Damian casts him a scornful side-eye. “As I said.”
“Seriously. Why is everyone with Wayne genes allergic to just putting things out in the open? I'd say Tim holds some affection for you, and you almost gutted him one time. For the man who tore a hole in the universe to get you back when he lost you, it's a wild understatement.”
“I have also fought my father, on occasion,” Damian reminds him. Avoiding the question. “And you, as well. Drake is not unique.”
“But you haven't stabbed anyone in the Titans, right?”
Damian gives it a moment of thought. “Not stabbed, no.”
“See? Progress. And by the way, you're not unique either. I promise you the Teen Titans are used to dealing with villainous pasts and difficult personalities and whatever else you're worried about. You don't really want to be my Robin, do you? Not with the disappointing caliber of criminals we get out here.”
“Sometimes I truly despise you, Richard,” says Damian, which means Dick is right. He takes another bite from his still-heaping plate. Damian is the world’s most distracted eater. “It would be—easier. Though. To be your Robin.”
“You hate when things are easy. It bores you to tears, and your boredom drives Alfred to his grave.”
Damian makes a disgusted face—silent acquiescence—and keeps eating.
“You're allowed to miss your brother, too, you know,” Dick tells him. “Not just your Batman. You can just come and visit like this. Like, whenever. Not just when you're broken. I even have tea in my cabinet.”
“I know. I looked. Earl grey, really? Vile.”
“Hey, it reminds me of Alfred. You drink it when he makes it.”
“Only because he would be hurt if I didn't,” Damian grumbles. “Next time, I will bring you real tea.”
“Yeah, sure. And while we’re making plans for next time, how about coming through the door? Putting your shoes in the hall doesn't count as a misdirect if you haven't touched the lock. I won't ask you to come in the daytime. Baby steps.”
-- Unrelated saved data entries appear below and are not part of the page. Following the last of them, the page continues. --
-- pv_equiv track=rewrite | github.com/xinye83/advent-of-code | 2023/day05.py | convert
-- ===== SOURCE A (Python) =====
-- def convert(lst, map):
--     ret = []
--     for x in lst:
--         y = None
--         for line in map.split("\n")[1:]:
--             dst, src, wid = line.split()
--             if x in range(int(src), int(src) + int(wid)):
--                 y = x - int(src) + int(dst)
--                 break
--         if not y:
--             y = x
--         ret.append(y)
--
--     return ret
-- ===== SOURCE B (Python) =====
-- def convert(lst, map):
--     # Inverted loop nest: one pass over the map's lines (each parsed once), filling
--     # not-yet-mapped slots of a result array; A instead rescans and re-parses the
--     # whole map for every element.
--     res = [None] * len(lst)
--     for line in map.split("\n")[1:]:
--         dst, src, wid = line.split()
--         dst, src, wid = int(dst), int(src), int(wid)
--         for i, x in enumerate(lst):
--             if res[i] is None and src <= x < src + wid:
--                 res[i] = x - src + dst
--     return [x if r is None else r for r, x in zip(res, lst)]
-- ===== Notes on version B (the rewrite author's own statement) =====
-- stated objective: faster
-- what changed: B inverts the loop nest: it makes one pass over the map's lines, parsing each line once and filling the not-yet-mapped slots of a result array, instead of A's per-element rescan that re-splits and re-parses the whole map string for every element; B also returns the mapped value when it is 0 instead of A's 'if not y' fallback.
-- intended difference: On inputs where some element x != 0 falls in a table range whose first matching line maps it to exactly 0, A's 'if not y' treats the legitimate mapped value 0 as 'no match' and returns x, while B returns the mapped 0, which is the intended conversion. — e.g. on convert([5], "h\n0 5 1"): A returns [5], B returns [0]
-- outside the precondition, e.g. on convert([], '\n'): A returns [], B raises ValueError; on convert([5], 'h\n0 5 1\nbad line'): A returns [5], B raises ValueError
import Mathlib
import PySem

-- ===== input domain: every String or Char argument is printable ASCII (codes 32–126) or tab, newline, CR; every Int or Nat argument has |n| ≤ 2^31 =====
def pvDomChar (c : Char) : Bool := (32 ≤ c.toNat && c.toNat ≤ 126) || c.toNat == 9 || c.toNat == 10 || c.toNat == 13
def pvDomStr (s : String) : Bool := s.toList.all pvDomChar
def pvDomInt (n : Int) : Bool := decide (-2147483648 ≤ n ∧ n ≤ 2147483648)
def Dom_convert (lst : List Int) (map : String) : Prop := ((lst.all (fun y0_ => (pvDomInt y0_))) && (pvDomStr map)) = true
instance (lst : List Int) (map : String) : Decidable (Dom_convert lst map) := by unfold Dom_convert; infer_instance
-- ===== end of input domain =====

-- B inverts the loop nest: one pass over the map's lines (each parsed once), filling
-- not-yet-mapped slots of a result array, where A rescans and re-parses the whole map per
-- element; intended difference (see D_convert): B returns a mapped value even when it is 0,
-- where A's `if not y` falls back to x.


-- shared plumbing: map.split("\n")[1:] and `dst, src, wid = line.split(); int(...)`
def pvMapLines (map : String) : List String := ((PySem.Str.split? map "\n").getD []).drop 1  -- split? = some (sep ≠ "")

def pvParseLine (line : String) : Option (Int × Int × Int) :=
  match PySem.Str.split₀ line with
  | [d, s, w] =>
    match PySem.Int.ofStr? d, PySem.Int.ofStr? s, PySem.Int.ofStr? w with
    | some d, some s, some w => some (d, s, w)
    | _, _, _ => none          -- int(...) raises ValueError (excluded by Pre_convert)
  | _ => none                  -- unpacking raises ValueError (excluded by Pre_convert)

-- ===== PORT A =====
-- A's inner `for line in map.split("\n")[1:]`: first line whose range contains x, with break
def pvScanA (x : Int) : List String → Option Int
  | [] => none
  | line :: rest =>
    match pvParseLine line with
    | some (d, s, w) =>
      -- `if x in range(int(src), int(src) + int(wid))`
      if s ≤ x ∧ x < s + w then some (x - s + d) else pvScanA x rest
    | none => pvScanA x rest   -- Python raises here; outside Pre_convert

def convert (lst : List Int) (map : String) : List Int :=
  lst.foldl (fun ret x =>
    let y := pvScanA x (pvMapLines map)
    -- `if not y: y = x` — y is falsy when it is None or 0
    let y2 := match y with
      | some v => if v = 0 then x else v
      | none => x
    ret ++ [y2]) []

-- ===== PORT B =====
-- B's inner `for i, x in enumerate(lst)`: per slot, fill it if still None and src ≤ x < src+wid
def pvStepB (d s w : Int) (lst : List Int) (res : List (Option Int)) : List (Option Int) :=
  (res.zip lst).map (fun p =>
    match p.1 with
    | none => if s ≤ p.2 ∧ p.2 < s + w then some (p.2 - s + d) else none
    | some v => some v)

def convert_alt (lst : List Int) (map : String) : List Int :=
  let res := (pvMapLines map).foldl (fun res line =>
    match pvParseLine line with
    | some (d, s, w) => pvStepB d s w lst res
    | none => res              -- Python raises here; outside Pre_convert
    ) (lst.map (fun _ => (none : Option Int)))
  (res.zip lst).map (fun p => p.1.getD p.2)

-- ===== PRECONDITION & SPEC =====
-- Pre_ excludes maps with a malformed table line (not three int tokens): both Pythons raise
-- ValueError on them, except that A, parsing lines lazily per element, can return without ever
-- reaching the malformed line (empty lst, or every element matched earlier) where B still raises.
def Pre_convert (lst : List Int) (map : String) : Prop :=
  ∀ l ∈ pvMapLines map, (pvParseLine l).isSome
instance (lst : List Int) (map : String) : Decidable (Pre_convert lst map) := by
  unfold Pre_convert; infer_instance

def pvWitness_convert : List Int × String := ([79, 14], "seeds\n50 98 2\n52 50 48")

-- On inputs where some x ≠ 0 is mapped by its first matching line to exactly 0, A's `if not y`
-- mistakes the legitimate value 0 for "no match" and returns x, while B returns the mapped 0,
-- which is the intended conversion. (t ∈ filter(hit).take 1 says: t is the first parsed line
-- whose [src, src+wid) range contains x; x + dst = src says that line maps x to 0.)
def D_convert (lst : List Int) (map : String) : Prop :=
  ∃ x ∈ lst, x ≠ 0 ∧
    ∃ t ∈ (((pvMapLines map).filterMap pvParseLine).filter
        fun t => decide (t.2.1 ≤ x ∧ x < t.2.1 + t.2.2)).take 1,
      x + t.1 = t.2.1
instance (lst : List Int) (map : String) : Decidable (D_convert lst map) := by
  unfold D_convert; infer_instance

def Spec_convert (lst : List Int) (map : String) (out : List Int) : Prop :=
  ¬ D_convert lst map → out = convert_alt lst map
instance (lst : List Int) (map : String) (out : List Int) : Decidable (Spec_convert lst map out) := by
  unfold Spec_convert; infer_instance

def pvDiffWitness_convert : List Int × String := ([5], "h\n0 5 1")
def pvDiffWitnessOut_convert : (List Int) × (List Int) := ([5], [0])

-- ===== CLAIM (what is proved, stated in full; the proofs are below) =====
def Claim_unchanged_convert : Prop := ∀ (lst : List Int) (map : String), Dom_convert lst map → Pre_convert lst map → Spec_convert lst map (convert lst map)
def Claim_exact_convert : Prop := ∀ (lst : List Int) (map : String), Dom_convert lst map → Pre_convert lst map → D_convert lst map → convert lst map ≠ convert_alt lst map
def Claim_changed_convert : Prop := Dom_convert (pvDiffWitness_convert.1) (pvDiffWitness_convert.2) ∧ Pre_convert (pvDiffWitness_convert.1) (pvDiffWitness_convert.2) ∧ D_convert (pvDiffWitness_convert.1) (pvDiffWitness_convert.2) ∧ convert (pvDiffWitness_convert.1) (pvDiffWitness_convert.2) = pvDiffWitnessOut_convert.1 ∧ convert_alt (pvDiffWitness_convert.1) (pvDiffWitness_convert.2) = pvDiffWitnessOut_convert.2 ∧ pvDiffWitnessOut_convert.1 ≠ pvDiffWitnessOut_convert.2

-- ===== LEMMAS AND PROOFS =====

-- reference first-match lookup over the parsed table, used only to relate the two ports
def pvFind (x : Int) : List (Int × Int × Int) → Option Int
  | [] => none
  | (d, s, w) :: rs => if s ≤ x ∧ x < s + w then some (x - s + d) else pvFind x rs

theorem pvScanA_eq_find (x : Int) (lines : List String) :
    pvScanA x lines = pvFind x (lines.filterMap pvParseLine) := by
  induction lines with
  | nil => rfl
  | cons l rest ih =>
    simp only [pvScanA, List.filterMap_cons]
    cases h : pvParseLine l with
    | none => exact ih
    | some t =>
      obtain ⟨d, s, w⟩ := t
      simp only [pvFind]
      split_ifs with hc <;> simp [ih]

theorem pvFind_append (x : Int) (as bs : List (Int × Int × Int)) :
    pvFind x (as ++ bs) = match pvFind x as with
      | some v => some v
      | none => pvFind x bs := by
  induction as with
  | nil => simp [pvFind]
  | cons t rs ih =>
    obtain ⟨d, s, w⟩ := t
    simp only [List.cons_append, pvFind]
    split_ifs <;> simp [ih]

-- per-slot view of B's inner pass when the slot array is a map over lst
theorem pvStepB_map (d s w : Int) (f : Int → Option Int) (lst : List Int) :
    pvStepB d s w lst (lst.map f)
      = lst.map (fun x => match f x with
          | none => if s ≤ x ∧ x < s + w then some (x - s + d) else none
          | some v => some v) := by
  induction lst with
  | nil => rfl
  | cons a l ih => simpa [pvStepB] using ih

theorem pvZipGetD (f : Int → Option Int) (l : List Int) :
    ((l.map f).zip l).map (fun p => p.1.getD p.2) = l.map (fun x => (f x).getD x) := by
  induction l with
  | nil => rfl
  | cons a l ih => simpa using ih

-- invariant of B's outer fold: the slot array is the first-match lookup over the parsed prefix
theorem pvFoldB_inv (lst : List Int) (lines : List String) (done : List (Int × Int × Int)) :
    lines.foldl (fun res line =>
        match pvParseLine line with
        | some (d, s, w) => pvStepB d s w lst res
        | none => res) (lst.map (fun x => pvFind x done))
      = lst.map (fun x => pvFind x (done ++ lines.filterMap pvParseLine)) := by
  induction lines generalizing done with
  | nil => simp
  | cons l rest ih =>
    simp only [List.foldl_cons, List.filterMap_cons]
    cases h : pvParseLine l with
    | none => simpa using ih done
    | some t =>
      obtain ⟨d, s, w⟩ := t
      dsimp only
      rw [pvStepB_map]
      have harg : lst.map (fun x => match pvFind x done with
            | none => if s ≤ x ∧ x < s + w then some (x - s + d) else none
            | some v => some v)
          = lst.map (fun x => pvFind x (done ++ [(d, s, w)])) := by
        apply List.map_congr_left
        intro x _
        rw [pvFind_append]
        cases pvFind x done with
        | some v => rfl
        | none => simp [pvFind]
      rw [harg]
      simpa using ih (done ++ [(d, s, w)])

theorem convert_alt_eq (lst : List Int) (map : String) :
    convert_alt lst map = lst.map (fun x => (pvFind x ((pvMapLines map).filterMap pvParseLine)).getD x) := by
  unfold convert_alt
  have h0 : (lst.map (fun _ => (none : Option Int))) = lst.map (fun x => pvFind x []) := rfl
  rw [h0, pvFoldB_inv lst (pvMapLines map) []]
  simp only [List.nil_append]
  rw [pvZipGetD]

-- the linear first-match lookup is the head of the filtered table
theorem pvFind_eq_head (x : Int) (rs : List (Int × Int × Int)) :
    pvFind x rs = ((rs.filter fun t => decide (t.2.1 ≤ x ∧ x < t.2.1 + t.2.2)).head?).map
      (fun t => x - t.2.1 + t.1) := by
  induction rs with
  | nil => rfl
  | cons t rs ih =>
    simp only [pvFind, List.filter_cons]
    by_cases hc : t.2.1 ≤ x ∧ x < t.2.1 + t.2.2
    · simp [hc]
    · simp [hc, ih]

theorem pvMemTake1 {α : Type} {a : α} {l : List α} : a ∈ l.take 1 ↔ l.head? = some a := by
  cases l <;> simp [eq_comm]

theorem pvFoldl_append {α β : Type} (f : α → β) (lst : List α) (acc : List β) :
    lst.foldl (fun r x => r ++ [f x]) acc = acc ++ lst.map f := by
  induction lst generalizing acc with
  | nil => simp
  | cons x xs ih => simp [List.foldl_cons, ih]

theorem convert_spec : Claim_unchanged_convert := by
  intro lst map _ _ hnd
  unfold convert
  rw [pvFoldl_append, convert_alt_eq]
  simp only [List.nil_append]
  apply List.map_congr_left
  intro x hx
  rw [pvScanA_eq_find, pvFind_eq_head]
  cases h : ((((pvMapLines map).filterMap pvParseLine).filter
      fun t => decide (t.2.1 ≤ x ∧ x < t.2.1 + t.2.2)).head?) with
  | none => simp
  | some t =>
    simp only [Option.map_some, Option.getD_some]
    split_ifs with hv
    · -- the first matching line maps x to 0: by ¬D_ the source x must itself be 0
      by_contra hxv
      exact hnd ⟨x, hx, fun h0 => hxv (by omega), t, pvMemTake1.mpr h, by omega⟩
    · rfl

theorem convert_changed : Claim_changed_convert := by
  unfold Claim_changed_convert; decide

theorem convert_tight : Claim_exact_convert := by
  intro lst map _ _ hd heq
  obtain ⟨x, hx, hx0, t, htm, h0⟩ := hd
  unfold convert at heq
  rw [pvFoldl_append, convert_alt_eq] at heq
  simp only [List.nil_append] at heq
  have hpt := (List.map_inj_left).mp heq x hx
  rw [pvScanA_eq_find, pvFind_eq_head, pvMemTake1.mp htm] at hpt
  simp only [Option.map_some, Option.getD_some] at hpt
  rw [if_pos (by omega)] at hpt
  omega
“I merely assumed you chose an apartment with a fire escape for a reason,” Damian says, haughty. “It is practically an invitation. And I couldn't remember the access code for the front of your building. Of course it would have been child’s play to hack. But I thought you would appreciate my effort to be ordinary. ”
“You know what, kiddo? I do. Great job. Any chance Alfred packed me dessert?”
Damian waves a dismissive hand toward the kitchen. His eyes are back on the television, drawn in despite himself. “You know he has never had any restraint. I believe he thinks they don't have food in Blüdhaven at all.”
Dick ruffles his hair again as he passes by. Sometimes his family are insufferable. In fact, most of the time. He's not sure what kind of person he is that he loves them more that way.